In a nutshell, this meant that group companies could organize their procurement or billing centrally. One group company was therefore able to manage and pay suppliers for other group companies. Similarly, one group company could collect monies from customers for goods and services sold or rendered by other group companies. So-called “shared services” companies are not the exception but the rule in large companies. Group companies rendering such services to affiliated group companies did not require a payment license. They needed to ensure that they rendered their services only to companies within the same group but not, for instance, to companies in which the group only had a minority shareholding. Payee or payer, on the other hand, were allowed to be outside the group.
The new guidance note on payment services and the intra-group exemption
Now, the law essentially has not changed with regard to the intra-group exemption. However, BaFin changed its interpretation dramatically.
The new guidance note issued on 29 November 2017 sets out that
the ‘intra-group’ exemption is to be interpreted narrowly according to its wording, which covers only payment transactions where both payer and payee are within the same group. Payment transactions “into the group” or “from the group” are not covered by the wording of the law and are therefore not exempted.
This means that if the payer or the payee (e.g. customer or supplier) are outside the group, this exemption does not apply anymore.
Each group company will have to be paid to its own account and, for instance, will have to execute direct debits directly. A central billing entity also needs to make sure that it renders only technical services and does not have control over any of the accounts of the other group companies in order to steer clear of rendering a payment service.

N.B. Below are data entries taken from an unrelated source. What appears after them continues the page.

-- pv_equiv track=rewrite | github.com/zlaiet/car_pricing | src/preprocessing.py | models_rand
-- ===== SOURCE A (Python) =====
-- def models_rand(rand):
--     if ("ROVER" or "LAND") in rand:
--         model = rand.rsplit(" ", len(rand))[1 : len(rand)]
--         m_ = ""
--         for mod in model:
--             m_ = m_ + mod + " "
--         return m_
--     else:
--         return rand
-- ===== SOURCE B (Python) =====
-- def models_rand(rand):
--     # Same guard as A: ("ROVER" or "LAND") evaluates to "ROVER", so A only tests "ROVER".
--     if "ROVER" in rand:
--         _, sep, rest = rand.partition(" ")
--         return rest + " " if sep else ""
--     return rand
-- ===== Notes on version B (the rewrite author's own statement) =====
-- stated objective: simpler
-- what changed: Replaced A's rsplit-into-a-word-list plus a concatenating loop by a single partition at the first space: return everything after it plus a trailing space (or "" if no space), keeping A's guard where ("ROVER" or "LAND") evaluates to just "ROVER".
import Mathlib
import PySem

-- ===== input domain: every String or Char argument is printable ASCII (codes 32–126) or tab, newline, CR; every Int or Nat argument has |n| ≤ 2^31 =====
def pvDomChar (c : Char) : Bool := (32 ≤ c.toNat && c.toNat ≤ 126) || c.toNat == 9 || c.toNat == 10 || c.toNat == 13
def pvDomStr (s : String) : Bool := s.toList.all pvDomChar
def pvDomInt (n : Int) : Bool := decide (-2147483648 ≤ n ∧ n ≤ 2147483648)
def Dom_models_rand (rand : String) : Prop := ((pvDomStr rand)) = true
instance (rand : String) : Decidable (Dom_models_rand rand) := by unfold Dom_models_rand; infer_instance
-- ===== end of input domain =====

-- B replaces A's rsplit-into-a-word-list plus concatenating loop by a single partition at the
-- first space (objective: simpler); the guard is unchanged (Python's ("ROVER" or "LAND") is "ROVER").

-- ===== PORT A =====

-- s.split(c) for a single-character separator c (left-to-right split on every occurrence).
def splitc (c : Char) : List Char → List (List Char)
  | [] => [[]]
  | a :: t =>
    match splitc c t with
    | [] => [[a]]   -- unreachable: splitc never returns []
    | h :: r => if a = c then [] :: h :: r else (a :: h) :: r

-- sep.join(parts) for the single-character separator.
def joinsp (c : Char) : List (List Char) → List Char
  | [] => []
  | [p] => p
  | p :: ps => p ++ c :: joinsp c ps

-- Hand port of rand.rsplit(" ", m) (PySem has no rsplit): exact for the single-character
-- separator " " — at most m splits, counted from the right; the un-split left part stays joined.
def rsplitSpace (l : List Char) (m : Int) : List (List Char) :=
  let parts := splitc ' ' l
  if m < 0 ∨ parts.length - 1 ≤ m.toNat then parts
  else [joinsp ' ' (parts.take (parts.length - m.toNat))] ++ parts.drop (parts.length - m.toNat)

-- Python's ("ROVER" or "LAND") evaluates to "ROVER", so the guard only tests "ROVER".
def models_rand (rand : String) : String :=
  if PySem.Str.isIn "ROVER" rand then
    let model := PySem.List.slice (rsplitSpace rand.toList (PySem.Str.len rand))
                   (some 1) (some (PySem.Str.len rand))
    let m_ := model.foldl (fun m_ mod => m_ ++ mod ++ [' ']) []
    String.ofList m_
  else rand

-- ===== PORT B =====

-- Hand port of rand.partition(" ") (PySem has no partition): the first occurrence of " "
-- (found with str.find semantics) splits the string; only sep-nonempty and the tail are used.
def models_rand_alt (rand : String) : String :=
  if PySem.Str.isIn "ROVER" rand then
    let i := PySem.Chars.find rand.toList [' ']
    if i = -1 then ""   -- no separator: partition's sep is "", return ""
    else String.ofList (rand.toList.drop (i.toNat + 1) ++ [' '])
  else rand

-- ===== PRECONDITION & SPEC =====
def Spec_models_rand (rand : String) (out : String) : Prop := out = models_rand_alt rand
instance (rand : String) (out : String) : Decidable (Spec_models_rand rand out) := by unfold Spec_models_rand; infer_instance

-- ===== CLAIM (what is proved, stated in full; the proofs are below) =====
def Claim_equal_models_rand : Prop := ∀ (rand : String), Dom_models_rand rand → Spec_models_rand rand (models_rand rand)

-- ===== LEMMAS AND PROOFS =====

theorem splitc_ne_nil (c : Char) (l : List Char) : splitc c l ≠ [] := by
  cases l with
  | nil => simp [splitc]
  | cons a t =>
    simp only [splitc]
    cases h : splitc c t with
    | nil => simp
    | cons h r => by_cases hac : a = c <;> simp [hac]

theorem length_splitc (c : Char) (l : List Char) :
    (splitc c l).length = l.count c + 1 := by
  induction l with
  | nil => simp [splitc]
  | cons a t ih =>
    simp only [splitc]
    cases h : splitc c t with
    | nil => exact absurd h (splitc_ne_nil c t)
    | cons hd r =>
      rw [h] at ih
      simp only [List.length_cons] at ih
      by_cases hac : a = c
      · subst hac
        simp only [if_pos rfl, List.length_cons, List.count_cons]
        simp
        omega
      · simp only [if_neg hac, List.length_cons, List.count_cons]
        simp [beq_iff_eq, hac, Ne.symm hac]
        omega

theorem joinsp_splitc (c : Char) (l : List Char) : joinsp c (splitc c l) = l := by
  induction l with
  | nil => simp [splitc, joinsp]
  | cons a t ih =>
    simp only [splitc]
    cases h : splitc c t with
    | nil => exact absurd h (splitc_ne_nil c t)
    | cons hd r =>
      rw [h] at ih
      by_cases hac : a = c
      · subst hac
        simp only [if_pos rfl, joinsp]
        cases r <;> simpa [joinsp] using ih
      · simp only [if_neg hac]
        cases r <;> simpa [joinsp] using ih

theorem foldl_joinsp (c : Char) (ps : List (List Char)) (hps : ps ≠ []) (acc : List Char) :
    ps.foldl (fun m p => m ++ p ++ [c]) acc = acc ++ joinsp c ps ++ [c] := by
  induction ps generalizing acc with
  | nil => exact absurd rfl hps
  | cons p ps ih =>
    cases ps with
    | nil => simp [joinsp]
    | cons q qs =>
      rw [List.foldl_cons, ih (by simp)]
      simp [joinsp]

-- str.find for a single-character needle, related to idxOf.
theorem find_go_singleton (c : Char) (l : List Char) (k : Nat) :
    PySem.Chars.find.go [c] l k = if c ∈ l then ((k : Int) + l.idxOf c) else -1 := by
  induction l generalizing k with
  | nil => simp [PySem.Chars.find.go]
  | cons a t ih =>
    by_cases hac : c = a
    · subst hac
      simp [PySem.Chars.find.go, List.isPrefixOf, List.idxOf_cons]
    · have : ¬ [c].isPrefixOf (a :: t) = true := by
        simp [List.isPrefixOf]
        intro h; exact hac h
      rw [PySem.Chars.find.go]
      simp only [this, if_false, ih]
      by_cases hm : c ∈ t
      · have : c ∈ a :: t := List.mem_cons_of_mem a hm
        simp [hm, this, List.idxOf_cons, Ne.symm hac]
        push_cast
        ring
      · have : c ∉ a :: t := by
          simp only [List.mem_cons, not_or]
          exact ⟨hac, hm⟩
        simp [hm, this]

theorem find_singleton (c : Char) (l : List Char) :
    PySem.Chars.find l [c] = if c ∈ l then (l.idxOf c : Int) else -1 := by
  rw [PySem.Chars.find, find_go_singleton]
  simp

-- the KEY lemma: A's join-with-trailing-spaces of all words but the first
-- equals the tail after the first space, plus one trailing space.
theorem key_foldl (c : Char) (l : List Char) :
    ((splitc c l).drop 1).foldl (fun m p => m ++ p ++ [c]) []
      = if c ∈ l then l.drop (l.idxOf c + 1) ++ [c] else [] := by
  induction l with
  | nil => simp [splitc]
  | cons a t ih =>
    simp only [splitc]
    cases h : splitc c t with
    | nil => exact absurd h (splitc_ne_nil c t)
    | cons hd r =>
      by_cases hac : a = c
      · simp only [if_pos hac, List.drop_succ_cons, List.drop_zero]
        rw [foldl_joinsp c (hd :: r) (by simp) []]
        have hj := joinsp_splitc c t
        rw [h] at hj
        simp [hj, hac, List.idxOf_cons]
      · simp only [if_neg hac, List.drop_succ_cons, List.drop_zero]
        rw [h] at ih
        simp only [List.drop_succ_cons, List.drop_zero] at ih
        rw [ih]
        by_cases hm : c ∈ t
        · have hmem : c ∈ a :: t := List.mem_cons_of_mem a hm
          have hca : ¬ c = a := fun h => hac h.symm
          simp [hm, hmem, List.idxOf_cons, beq_iff_eq, hac, hca]
        · have : c ∉ a :: t := by
            simp only [List.mem_cons, not_or]
            exact ⟨fun h => hac h.symm, hm⟩
          simp [hm, this]

theorem rsplitSpace_len (l : List Char) (m : Int) (hm : (l.count ' ' : Int) ≤ m) :
    rsplitSpace l m = splitc ' ' l := by
  unfold rsplitSpace
  have h0 : ¬ m < 0 := by omega
  have : (splitc ' ' l).length - 1 ≤ m.toNat := by
    rw [length_splitc]; omega
  simp [h0, this]

theorem models_rand_spec_aux : ∀ (rand : String), models_rand rand = models_rand_alt rand := by
  intro rand
  unfold models_rand models_rand_alt
  by_cases hg : PySem.Str.isIn "ROVER" rand = true
  · simp only [hg, if_true]
    set s := rand.toList with hs
    -- "ROVER" occurs in s, so 'R' ∈ s, so the space count is < length
    have hinf : ("ROVER".toList) <:+: s := by
      have := (PySem.Chars.isIn_iff_infix (sub := "ROVER".toList) (s := s)).1 (by
        simpa [PySem.Str.isIn, hs] using hg)
      exact this
    have hR : 'R' ∈ s := hinf.mem (by simp)
    have hcount : s.count ' ' < s.length := by
      have := List.count_le_length (l := s) (a := ' ')
      rcases lt_or_eq_of_le this with h | h
      · exact h
      · -- count = length would force every char to be ' ', contradicting 'R' ∈ s
        exfalso
        have hall : ∀ x ∈ s, ' ' = x := List.count_eq_length.mp h
        have := hall 'R' hR
        simp at this
    have hlen : PySem.Str.len rand = (s.length : Int) := by
      simp [PySem.Str.len, hs]
    rw [hlen, rsplitSpace_len s _ (by exact_mod_cast Nat.le_of_lt hcount)]
    -- the slice [1 : len] is just drop 1 (len ≥ number of pieces)
    have hslice : PySem.List.slice (splitc ' ' s) (some 1) (some (s.length : Int))
        = (splitc ' ' s).drop 1 := by
      have h1 := PySem.List.slice_natCast (splitc ' ' s) 1 s.length
      rw [show ((1 : Nat) : Int) = (1 : Int) from rfl] at h1
      rw [h1]
      apply List.take_of_length_le
      rw [List.length_drop, length_splitc]; omega
    rw [hslice, key_foldl, find_singleton]
    by_cases hsp : ' ' ∈ s
    · have h0 : (0 : Int) ≤ (s.idxOf ' ' : Int) := Int.natCast_nonneg _
      have hidx : (s.idxOf ' ' : Int) ≠ -1 := by omega
      simp [hsp, hidx]
    · simp [hsp]
  · rw [if_neg hg, if_neg hg]

-- ===== VERDICT (by name: the statement is the Claim_ definition above) =====
theorem models_rand_spec : Claim_equal_models_rand := by
  intro rand _
  unfold Spec_models_rand
  exact models_rand_spec_aux rand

A procurement entity needs to make sure that all contracts are concluded by the relevant entity receiving the goods or services and that payments are made directly by the company receiving the goods or services. Payments from an account of another group company administered by a procurement entity therefore need to be avoided.
A possible solution: a central regulator
One possible solution for completely centralized accounting and procurement companies could be the exemption available to central regulators pursuant to Sec. 2 para. 1 No. 2 ZAG. According to the legislative notes on this exemption, the determining factor for a central regulator is that in principle this entity centrally negotiates the conditions for all customers and/or suppliers itself, even though some scope may remain for input from other group companies.
What’s the consequence?
A lot of work for group companies and it may be the death knell for some “shared services” entities. Group companies will need to carefully review their internal processes to find out whether their organization is still compliant. The modification of SAP or similar systems to new procurement and/or billing processes alone will be a really burdensome task . In case a group company intends to rely on the central regulator exemption, it needs to carefully review whether all criteria are met and if they are supported by their internal processes.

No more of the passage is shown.